Such properties, as developers put it, don't pencil out. The costs of building them outstrip what the people who may live in them could afford to pay in rent. And this is broadly true in expensive coastal cities and cheaper Midwestern ones alike.
To illustrate the fundamental math problem here — and the solution it points to — the Urban Institute and National Housing Conference recently looked at the financials from a number of housing projects in Denver that sought affordable housing fund loans and tax credits last year. Denver is a relatively good national case study: It doesn't have a white-hot housing market like Washington, but new housing construction there is healthier than in many places, and it's not overly regulated. Denver is like Minneapolis or Charlotte.
There, the researchers posed this common question about housing for the relative poor: "Why is it that the private market just can’t build housing at a cost people can afford?" asked Erika Poethig of the Urban Institute.

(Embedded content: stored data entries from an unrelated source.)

-- pv_equiv track=rewrite | github.com/alejocp00/DAA-Project | Ejercicio 3/subuniverses_greedy.py | exact_set_cover_greedy
-- ===== SOURCE A (Python) =====
-- def exact_set_cover_greedy(universe, subsets):
--     used_subsets = []
--     subsets = list(sorted(subsets, key=lambda x: len(x), reverse=True))
--
--     def backtrack_greedy(covered, index):
--         if covered == universe:
--             return True
--         if index >= len(subsets):
--             return False
--
--
--         for i in range(index, len(subsets)):
--             subset = subsets[i]
--             # Verificamos si el subconjunto no comparte elementos ya cubiertos. Operador & es para la interseccion
--             if not covered & subset:
--                 used_subsets.append(subset)
--                 if backtrack_greedy(covered | subset, i + 1): # Operador | es para la union
--                     return True
--                 used_subsets.pop()
--         return False
--
--     if backtrack_greedy(set(), 0):
--         return used_subsets
--     else:
--         return None
-- ===== SOURCE B (Python) =====
-- def exact_set_cover_greedy(universe, subsets):
--     # Iterative DFS with an explicit frame stack instead of recursion; same
--     # descending-size order, same exploration order, same returned cover.
--     ss = sorted(subsets, key=len, reverse=True)
--     n = len(ss)
--     chosen = []
--     stack = [(set(), 0)]
--     while stack:
--         covered, i = stack[-1]
--         if covered == universe:
--             return chosen
--         j = i
--         while j < n and covered & ss[j]:
--             j += 1
--         if j < n:
--             stack[-1] = (covered, j + 1)
--             chosen.append(ss[j])
--             stack.append((covered | ss[j], j + 1))
--         else:
--             stack.pop()
--             if stack:
--                 chosen.pop()
--     return None
-- ===== Notes on version B (the rewrite author's own statement) =====
-- stated objective: alternative
-- what changed: Replaced the recursive backtracking helper that mutates a shared used_subsets list with an explicit iterative DFS over a stack of (covered, next-index) frames, keeping used-subsets in sync by push on descent and pop on frame exhaustion; same descending-size sort, same exploration order and returned cover.
import Mathlib
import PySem

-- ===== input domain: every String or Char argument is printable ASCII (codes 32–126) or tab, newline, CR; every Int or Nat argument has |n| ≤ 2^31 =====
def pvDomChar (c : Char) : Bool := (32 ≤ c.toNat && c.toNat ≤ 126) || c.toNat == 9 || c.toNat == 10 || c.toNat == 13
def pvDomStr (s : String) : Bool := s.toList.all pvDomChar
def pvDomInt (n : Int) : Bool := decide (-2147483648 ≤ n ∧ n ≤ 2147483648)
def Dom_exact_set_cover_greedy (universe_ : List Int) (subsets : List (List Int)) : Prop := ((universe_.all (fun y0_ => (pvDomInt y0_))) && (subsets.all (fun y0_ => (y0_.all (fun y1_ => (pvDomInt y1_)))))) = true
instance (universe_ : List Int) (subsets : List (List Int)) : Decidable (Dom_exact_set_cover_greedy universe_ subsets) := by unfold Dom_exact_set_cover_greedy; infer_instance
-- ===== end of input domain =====

-- B replaces A's recursive backtracking helper (mutable shared list + bool result)
-- by an explicit iterative DFS over a stack of (covered, next-index) frames;
-- same exploration order, same returned cover.  Objective: alternative decomposition.

-- ===== PORT A =====
-- backtrack_greedy, with the mutable `used_subsets` threaded through as state:
-- btA returns (the bool Python returns, the state of used_subsets afterwards);
-- loopA is the `for i in range(index, len(subsets))` loop.
mutual
def btA (universe_ : List Int) (ss : List (List Int)) (cov : List Int)
    (idx : Nat) (used : List (List Int)) : Bool × List (List Int) :=
  if PySem.Set.equal cov universe_ then (true, used)
  else if ss.length ≤ idx then (false, used)
  else loopA universe_ ss cov idx used
  termination_by (ss.length - idx, 1)

def loopA (universe_ : List Int) (ss : List (List Int)) (cov : List Int)
    (i : Nat) (used : List (List Int)) : Bool × List (List Int) :=
  if h : i < ss.length then
    let s := ss[i]
    if (PySem.Set.inter cov s).isEmpty then
      let r := btA universe_ ss (PySem.Set.union cov s) (i + 1) (used ++ [s])
      if r.1 then r
      else loopA universe_ ss cov (i + 1) r.2.dropLast   -- used_subsets.pop()
    else loopA universe_ ss cov (i + 1) used
  else (false, used)
  termination_by (ss.length - i, 0)
end

def exact_set_cover_greedy (universe_ : List Int) (subsets : List (List Int)) :
    Option (List (List Int)) :=
  let ss := PySem.List.sorted subsets (fun x => x.length) true
  let r := btA universe_ ss PySem.Set.empty 0 []
  if r.1 then some r.2 else none

-- ===== PORT B =====
-- the inner `while j < n and covered & ss[j]: j += 1` scan
def scanB (ss : List (List Int)) (cov : List Int) (j : Nat) : Nat :=
  if h : j < ss.length then
    if (PySem.Set.inter cov ss[j]).isEmpty then j else scanB ss cov (j + 1)
  else j
  termination_by ss.length - j

-- the `while stack:` loop; `fuel` only makes it total in Lean (3^|ss|+1 is
-- proved sufficient below: the measure muB decreases at every iteration).
def stepB (universe_ : List Int) (ss : List (List Int)) :
    Nat → List (List Int × Nat) → List (List Int) → Option (List (List Int))
  | _, [], _ => none
  | 0, _ :: _, _ => none
  | fuel + 1, (cov, i) :: rest, chosen =>
    if PySem.Set.equal cov universe_ then some chosen
    else
      let j := scanB ss cov i
      if h : j < ss.length then
        stepB universe_ ss fuel
          ((PySem.Set.union cov ss[j], j + 1) :: (cov, j + 1) :: rest)
          (chosen ++ [ss[j]])
      else
        stepB universe_ ss fuel rest
          (if rest.isEmpty then chosen else chosen.dropLast)

def exact_set_cover_greedy_alt (universe_ : List Int) (subsets : List (List Int)) :
    Option (List (List Int)) :=
  let ss := PySem.List.sorted subsets (fun x => x.length) true
  stepB universe_ ss (3 ^ ss.length + 1) [(PySem.Set.empty, 0)] []

-- ===== PRECONDITION & SPEC =====
def Spec_exact_set_cover_greedy (universe_ : List Int) (subsets : List (List Int)) (out : Option (List (List Int))) : Prop := out = exact_set_cover_greedy_alt universe_ subsets
instance (universe_ : List Int) (subsets : List (List Int)) (out : Option (List (List Int))) : Decidable (Spec_exact_set_cover_greedy universe_ subsets out) := by unfold Spec_exact_set_cover_greedy; infer_instance

-- ===== CLAIM (what is proved, stated in full; the proofs are below) =====
def Claim_equal_exact_set_cover_greedy : Prop := ∀ (universe_ : List Int) (subsets : List (List Int)), Dom_exact_set_cover_greedy universe_ subsets → Spec_exact_set_cover_greedy universe_ subsets (exact_set_cover_greedy universe_ subsets)

-- ===== LEMMAS AND PROOFS =====

-- A-side continuation semantics of a frame stack: run the recursion on the top
-- frame; on failure restore `chosen` and continue with the parent frames.
def runA (universe_ : List Int) (ss : List (List Int)) :
    List (List Int × Nat) → List (List Int) → Option (List (List Int))
  | [], _ => none
  | (cov, i) :: rest, chosen =>
    let r := btA universe_ ss cov i chosen
    if r.1 then some r.2
    else runA universe_ ss rest (if rest.isEmpty then r.2 else r.2.dropLast)

-- termination measure of B's machine
def muB (n : Nat) (stack : List (List Int × Nat)) : Nat :=
  (stack.map (fun f => 3 ^ (n - f.2))).sum

lemma scanB_le (ss : List (List Int)) (cov : List Int) :
    ∀ j, j ≤ scanB ss cov j := by
  intro j
  induction hk : ss.length - j using Nat.strong_induction_on generalizing j with
  | _ k ih =>
    rw [scanB]
    split
    · split
      · exact le_refl j
      · exact Nat.le_trans (Nat.le_succ j) (ih (ss.length - (j+1)) (by omega) _ rfl)
    · exact le_refl j

lemma loopA_eq (universe_ : List Int) (ss : List (List Int)) (cov : List Int) :
    ∀ i used, loopA universe_ ss cov i used =
      (let j := scanB ss cov i
       if h : j < ss.length then
         (let r := btA universe_ ss (PySem.Set.union cov ss[j]) (j + 1) (used ++ [ss[j]])
          if r.1 then r else loopA universe_ ss cov (j + 1) r.2.dropLast)
       else (false, used)) := by
  intro i
  induction hk : ss.length - i using Nat.strong_induction_on generalizing i with
  | _ k ih =>
    intro used
    rw [loopA]
    by_cases h : i < ss.length
    · rw [dif_pos h]
      by_cases hd : (PySem.Set.inter cov ss[i]).isEmpty = true
      · conv_rhs => rw [scanB]
        simp only [dif_pos h, hd, if_true]
      · conv_rhs => rw [scanB]
        simp only [dif_pos h, if_neg hd]
        rw [ih (ss.length - (i + 1)) (by omega) _ rfl]
    · rw [dif_neg h]
      conv_rhs => rw [scanB]
      rw [dif_neg h, dif_neg h]

-- given ¬equal, btA is exactly loopA (the idx ≥ len check agrees with loopA's)
lemma btA_eq_loopA (universe_ : List Int) (ss : List (List Int)) (cov : List Int)
    (i : Nat) (used : List (List Int))
    (hne : PySem.Set.equal cov universe_ = false) :
    btA universe_ ss cov i used = loopA universe_ ss cov i used := by
  rw [btA, hne]
  simp only [Bool.false_eq_true, if_false]
  by_cases h : ss.length ≤ i
  · rw [if_pos h, loopA, dif_neg (by omega)]
  · rw [if_neg h]

lemma stepB_eq_runA (universe_ : List Int) (ss : List (List Int)) :
    ∀ fuel stack chosen, muB ss.length stack < fuel →
      stepB universe_ ss fuel stack chosen = runA universe_ ss stack chosen := by
  intro fuel
  induction fuel with
  | zero => intro stack chosen h; omega
  | succ fuel ih =>
    intro stack chosen hfuel
    match stack with
    | [] => rfl
    | (cov, i) :: rest =>
      rw [stepB, runA]
      cases hne : PySem.Set.equal cov universe_ with
      | true => rw [btA, hne]; simp
      | false =>
        simp only [Bool.false_eq_true, if_false]
        set j := scanB ss cov i with hj
        have hij : i ≤ j := scanB_le ss cov i
        by_cases h : j < ss.length
        · rw [dif_pos h]
          -- measure decreases strictly: 2·3^(n-j-1) < 3^(n-i)
          have hdec : muB ss.length
              ((PySem.Set.union cov ss[j], j + 1) :: (cov, j + 1) :: rest)
              < muB ss.length ((cov, i) :: rest) := by
            simp only [muB, List.map_cons, List.sum_cons]
            have h1 : 3 ^ (ss.length - (j + 1)) + 3 ^ (ss.length - (j + 1))
                < 3 ^ (ss.length - i) := by
              have : ss.length - i ≥ (ss.length - (j + 1)) + 1 := by omega
              calc 3 ^ (ss.length - (j + 1)) + 3 ^ (ss.length - (j + 1))
                  < 3 * 3 ^ (ss.length - (j + 1)) := by
                    have := pow_pos (show 0 < 3 by norm_num) (ss.length - (j + 1))
                    omega
                _ = 3 ^ ((ss.length - (j + 1)) + 1) := by ring
                _ ≤ 3 ^ (ss.length - i) := Nat.pow_le_pow_right (by norm_num) this
            omega
          rw [ih _ _ (by omega)]
          -- unfold the A side: btA cov i = loopA cov i, characterised by scanB
          rw [btA_eq_loopA _ _ _ _ _ hne, loopA_eq, ← hj, dif_pos h]
          rw [runA]
          simp only []
          set r := btA universe_ ss (PySem.Set.union cov ss[j]) (j + 1)
            (chosen ++ [ss[j]]) with hr
          by_cases hr1 : r.1
          · simp [hr1]
          · have hr1' : r.1 = false := by simpa using hr1
            simp only [hr1', Bool.false_eq_true, if_false]
            rw [runA]
            simp only [List.isEmpty_cons, Bool.false_eq_true, if_false]
            rw [btA_eq_loopA _ _ _ _ _ hne]
        · rw [dif_neg h]
          have hdec : muB ss.length rest < muB ss.length ((cov, i) :: rest) := by
            simp only [muB, List.map_cons, List.sum_cons]
            have := pow_pos (show 0 < 3 by norm_num) (ss.length - i)
            omega
          rw [ih _ _ (by omega)]
          have hA : btA universe_ ss cov i chosen = (false, chosen) := by
            rw [btA_eq_loopA _ _ _ _ _ hne, loopA_eq, ← hj, dif_neg h]
          rw [hA]
          simp

-- ===== VERDICT (by name: the statement is the Claim_ definition above) =====
theorem exact_set_cover_greedy_spec : Claim_equal_exact_set_cover_greedy := by
  intro universe_ subsets _
  unfold Spec_exact_set_cover_greedy
  unfold exact_set_cover_greedy exact_set_cover_greedy_alt
  set ss := PySem.List.sorted subsets (fun x => x.length) true with hss
  rw [stepB_eq_runA universe_ ss (3 ^ ss.length + 1) [(PySem.Set.empty, 0)] []
      (by simp [muB])]
  rw [runA]
  simp only [List.isEmpty_nil, if_true]
  set r := btA universe_ ss PySem.Set.empty 0 [] with hr
  by_cases h1 : r.1
  · simp [h1]
  · have : r.1 = false := by simpa using h1
    simp [this, runA]
-- pv_equiv track=rewrite | github.com/Clear-Match-Talent/candidate-triage-system | filtering/evaluator.py | _normalize_evaluations
-- ===== SOURCE A (Python) =====
-- from typing import Any, Dict, List, Optional
--
-- def normalize_status(value: Optional[str]) -> str:
--     if not value:
--         return "Unsure"
--     normalized = value.strip().lower()
--     if normalized.startswith("pass"):
--         return "Pass"
--     if normalized.startswith("fail"):
--         return "Fail"
--     if normalized.startswith("unsure") or normalized.startswith("unknown"):
--         return "Unsure"
--     return "Unsure"
--
-- def _normalize_evaluations(
--     criteria: List[str], response_items: Any
-- ) -> List[Dict[str, str]]:
--     response_map: Dict[str, Dict[str, str]] = {}
--     if isinstance(response_items, list):
--         for item in response_items:
--             if not isinstance(item, dict):
--                 continue
--             criterion = (item.get("criterion") or "").strip()
--             if criterion:
--                 response_map[criterion] = item
--
--     normalized: List[Dict[str, str]] = []
--     for criterion in criteria:
--         item = response_map.get(criterion, {})
--         status = normalize_status(item.get("status"))
--         reason = (item.get("reason") or "").strip() or "Insufficient information."
--         normalized.append(
--             {"criterion": criterion, "status": status, "reason": reason}
--         )
--     return normalized
-- ===== SOURCE B (Python) =====
-- from typing import Any, Dict, List, Optional
--
-- _STATUS_PREFIXES = (("pass", "Pass"), ("fail", "Fail"))
--
-- def _last_match(response_items, criterion):
--     if isinstance(response_items, list):
--         for item in reversed(response_items):
--             if isinstance(item, dict):
--                 if criterion and (item.get("criterion") or "").strip() == criterion:
--                     return item
--     return {}
--
-- def _status_of(value):
--     s = (value or "").strip().lower()
--     for prefix, label in _STATUS_PREFIXES:
--         if s.startswith(prefix):
--             return label
--     return "Unsure"
--
-- def _reason_of(value):
--     r = (value or "").strip()
--     return r if r else "Insufficient information."
--
-- def _normalize_evaluations(criteria, response_items):
--     return [
--         {
--             "criterion": c,
--             "status": _status_of(m.get("status")),
--             "reason": _reason_of(m.get("reason")),
--         }
--         for c in criteria
--         for m in (_last_match(response_items, c),)
--     ]
-- ===== Notes on version B (the rewrite author's own statement) =====
-- stated objective: alternative
-- what changed: B drops A's prebuilt criterion->item dict: for each criterion it finds the last matching item by a first-match scan over the reversed list, and replaces the status if-chain by a prefix table lookup, building the output as a comprehension with small helpers.
import Mathlib
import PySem

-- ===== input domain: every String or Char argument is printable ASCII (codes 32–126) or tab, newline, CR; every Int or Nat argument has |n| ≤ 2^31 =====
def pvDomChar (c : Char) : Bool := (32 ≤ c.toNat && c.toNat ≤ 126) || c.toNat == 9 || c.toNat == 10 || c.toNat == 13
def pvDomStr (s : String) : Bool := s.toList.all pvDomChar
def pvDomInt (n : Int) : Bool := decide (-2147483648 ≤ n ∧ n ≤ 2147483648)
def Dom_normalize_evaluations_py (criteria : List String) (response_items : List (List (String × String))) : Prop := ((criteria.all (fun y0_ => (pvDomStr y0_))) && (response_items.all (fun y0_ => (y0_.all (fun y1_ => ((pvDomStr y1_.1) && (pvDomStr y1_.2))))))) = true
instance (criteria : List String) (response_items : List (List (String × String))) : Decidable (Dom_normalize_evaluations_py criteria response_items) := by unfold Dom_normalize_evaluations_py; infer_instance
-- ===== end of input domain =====

-- B replaces A's prebuilt criterion→item dict by a per-criterion reversed-list first-match scan and a prefix table for statuses — an alternative decomposition, same results.


-- ===== PORT A =====
-- normalize_status as A writes it (if-chain over prefixes)
def normalizeStatus (value : Option String) : String :=
  match value with
  | none => "Unsure"
  | some v =>
    if v = "" then "Unsure"
    else
      let normalized := PySem.Str.lower (PySem.Str.strip v)
      if PySem.Str.startswith normalized "pass" then "Pass"
      else if PySem.Str.startswith normalized "fail" then "Fail"
      else if PySem.Str.startswith normalized "unsure" || PySem.Str.startswith normalized "unknown" then "Unsure"
      else "Unsure"

-- item.get(k) on a Python dict ↦ PySem.Dict.get? on the assoc list
def itemGet? (item : List (String × String)) (k : String) : Option String :=
  (PySem.Dict.mk item).get? k

def normalize_evaluations_py (criteria : List String) (response_items : List (List (String × String))) : List (List (String × String)) :=
  -- isinstance checks are always true under the type convention (a list of dicts)
  let response_map : PySem.Dict String (List (String × String)) :=
    response_items.foldl (fun m item =>
      let criterion := PySem.Str.strip ((itemGet? item "criterion").getD "")
      if criterion ≠ "" then m.insert criterion item else m) PySem.Dict.empty
  criteria.foldl (fun acc criterion =>
    let item := (response_map.get? criterion).getD []
    let status := normalizeStatus (itemGet? item "status")
    let reason :=
      let r := PySem.Str.strip ((itemGet? item "reason").getD "")
      if r = "" then "Insufficient information." else r
    acc ++ [[("criterion", criterion), ("status", status), ("reason", reason)]]) []

-- ===== PORT B =====
-- B's dict .get is transliterated as the first-match association-list lookup (what a Python dict lookup is)
def assocGet? (item : List (String × String)) (k : String) : Option String :=
  (item.find? (fun kv => kv.1 == k)).map Prod.snd

-- _last_match: first item of the REVERSED list whose stripped 'criterion' equals the (nonempty) criterion
def lastMatch (response_items : List (List (String × String))) (criterion : String) : List (String × String) :=
  ((response_items.reverse.find? (fun item =>
      criterion != "" && PySem.Str.strip ((assocGet? item "criterion").getD "") == criterion)).getD [])

-- _status_of: prefix table scan
def statusPrefixes : List (String × String) := [("pass", "Pass"), ("fail", "Fail")]

def statusOf (value : Option String) : String :=
  let s := PySem.Str.lower (PySem.Str.strip (value.getD ""))
  match statusPrefixes.find? (fun pl => PySem.Str.startswith s pl.1) with
  | some pl => pl.2
  | none => "Unsure"

-- _reason_of
def reasonOf (value : Option String) : String :=
  let r := PySem.Str.strip (value.getD "")
  if r == "" then "Insufficient information." else r

def normalize_evaluations_py_alt (criteria : List String) (response_items : List (List (String × String))) : List (List (String × String)) :=
  criteria.map (fun c =>
    let m := lastMatch response_items c
    [("criterion", c),
     ("status", statusOf (assocGet? m "status")),
     ("reason", reasonOf (assocGet? m "reason"))])

-- ===== PRECONDITION & SPEC =====
def Spec_normalize_evaluations_py (criteria : List String) (response_items : List (List (String × String))) (out : List (List (String × String))) : Prop := out = normalize_evaluations_py_alt criteria response_items
instance (criteria : List String) (response_items : List (List (String × String))) (out : List (List (String × String))) : Decidable (Spec_normalize_evaluations_py criteria response_items out) := by unfold Spec_normalize_evaluations_py; infer_instance

-- ===== CLAIM (what is proved, stated in full; the proofs are below) =====
def Claim_equal_normalize_evaluations_py : Prop := ∀ (criteria : List String) (response_items : List (List (String × String))), Dom_normalize_evaluations_py criteria response_items → Spec_normalize_evaluations_py criteria response_items (normalize_evaluations_py criteria response_items)

-- ===== LEMMAS AND PROOFS =====

-- the two dict lookups are the same function
theorem itemGet?_eq_assocGet? (item : List (String × String)) (k : String) :
    itemGet? item k = assocGet? item k := by
  induction item with
  | nil => rfl
  | cons kv rest ih =>
    unfold itemGet? assocGet? at *
    rw [PySem.Dict.get?_mk_cons]
    by_cases h : kv.1 == k
    · simp [h]
    · simp only [List.find?_cons, h]
      simpa using ih

-- A's dict lookup (default {}) equals B's first-match scan of the reversed list
theorem map_lookup_eq_lastMatch (items : List (List (String × String)))
    (m : PySem.Dict String (List (String × String))) (c : String) :
    (((items.foldl (fun m item =>
        let criterion := PySem.Str.strip ((itemGet? item "criterion").getD "")
        if criterion ≠ "" then m.insert criterion item else m) m).get? c).getD []) =
    ((items.reverse.find? (fun item =>
        c != "" && PySem.Str.strip ((assocGet? item "criterion").getD "") == c)).getD
      ((m.get? c).getD [])) := by
  induction items generalizing m with
  | nil => rfl
  | cons item rest ih =>
    simp only [List.foldl_cons, List.reverse_cons, List.find?_append]
    rw [ih]
    cases hfind : rest.reverse.find? (fun item =>
        c != "" && PySem.Str.strip ((assocGet? item "criterion").getD "") == c) with
    | some x => simp
    | none =>
      simp only [Option.none_or, List.find?_cons, itemGet?_eq_assocGet?]
      by_cases hb : (c != "" && PySem.Str.strip ((assocGet? item "criterion").getD "") == c) = true
      · have hb' := hb
        simp only [Bool.and_eq_true, bne_iff_ne, beq_iff_eq] at hb'
        obtain ⟨hc, heq⟩ := hb'
        have hcb : (c != "") = true := bne_iff_ne.mpr hc
        simp [hcb, heq, hc, PySem.Dict.get?_insert_self]
      · simp only [hb]
        simp only [Bool.and_eq_true, bne_iff_ne, beq_iff_eq, not_and] at hb
        by_cases hstrip : PySem.Str.strip ((assocGet? item "criterion").getD "") = ""
        · simp [hstrip]
        · have hne : c ≠ PySem.Str.strip ((assocGet? item "criterion").getD "") := by
            by_cases hc : c = ""
            · intro h; exact hstrip (h ▸ hc)
            · intro h; exact (hb hc) h.symm
          simp [hstrip, PySem.Dict.get?_insert_of_ne _ _ hne]

-- A's if-chain status equals B's table scan
theorem normalizeStatus_eq_statusOf (v : Option String) :
    normalizeStatus v = statusOf v := by
  cases v with
  | none => decide
  | some s =>
    by_cases h : s = ""
    · subst h; decide
    · unfold normalizeStatus statusOf statusPrefixes
      cases hp : PySem.Chars.startswith (PySem.Chars.lower (PySem.Chars.strip s.toList)) ['p', 'a', 's', 's'] <;>
        cases hf : PySem.Chars.startswith (PySem.Chars.lower (PySem.Chars.strip s.toList)) ['f', 'a', 'i', 'l'] <;>
        simp [h, hp, hf, PySem.Str.startswith, PySem.Str.lower, PySem.Str.strip,
          String.toList_ofList]

-- foldl-append builds the same list as map
theorem foldl_append_eq_map {α β : Type} (l : List α) (f : α → β) (acc : List β) :
    l.foldl (fun acc x => acc ++ [f x]) acc = acc ++ l.map f := by
  induction l generalizing acc with
  | nil => simp
  | cons x xs ih => simp [ih]

-- ===== VERDICT (by name: the statement is the Claim_ definition above) =====
theorem normalize_evaluations_py_spec : Claim_equal_normalize_evaluations_py := by
  intro criteria response_items _
  unfold Spec_normalize_evaluations_py normalize_evaluations_py normalize_evaluations_py_alt
  rw [foldl_append_eq_map]
  simp only [List.nil_append]
  apply List.map_congr_left
  intro criterion _
  rw [map_lookup_eq_lastMatch]
  simp only [PySem.Dict.get?_empty, Option.getD_none]
  unfold lastMatch reasonOf
  rw [normalizeStatus_eq_statusOf, itemGet?_eq_assocGet?, itemGet?_eq_assocGet?]
  simp [beq_iff_eq]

For renters who make 30 percent of the local median income, or even 60 percent, new multifamily buildings were simply impossible to build without public help once you factor in the costs of acquiring land, paying designers, constructing buildings, maintaining them and servicing loans. The Urban Institute has built a revealing interactive — based on composites of all of those real Denver deals — that lets you adjust the details to try to make the math work.
Nudge down the design and development fees, pay the construction workers less, drop the interest rate as low as it will go, spend nothing on maintenance, even assume that someone gave the land for free — and the buildings still aren't feasible. A 50-unit apartment is still millions short.
"Even if you try to tweak a lot," Poethig says, "for people of extremely low incomes, there’s just going to be this gap to the cost of development and production of housing."
Even if you could build an entire property for free, an apartment meant for extremely low-income renters (those making 30 percent of area median income or less) probably wouldn't work at the end of the day. Those apartments could still cost more to maintain over time than the families living in them would yield in rent. That's basically the story of what's broken with public housing today.
In the Urban Institute's model, there are really only three ways to solve the equation. You can demand renters pay more than what's considered affordable to them, or 30 percent of their income in rent. Push that assumption closer to 100 percent — assuming the poor don't need much for groceries, or bus tickets, or school clothes or prescriptions — and you may get there. Or you can push the target income for the renters higher, designing a building for families at 80 or 120 percent of the median income -- and that may do the trick, too. But then you're not really building affordable housing for the poor.
Or you can bridge the gap with public subsidies. That's the bottom line.
"Building affordable housing is truly a public-private partnership," Poethig says, "and the private only takes you so far."
Most of these properties will require some kind of aid for both the renter and the developer.
To the extent that government should step in when the private market can't, affordable housing is a prime example. The larger problem, though, is that we hardly devote the kind of public resources to this market failure that it demands.
Developers often say the same of luxury housing like much of what's rising right now in Washington — that they can't make any other kind of project pencil out. And where that's true, cities are starting to ponder this same calculation for the middle class. But the low-income math that the Urban Institute illustrates applies effectively everywhere. Even the cheaper cost of land or labor -- or low regulations -- won't save a community from this problem.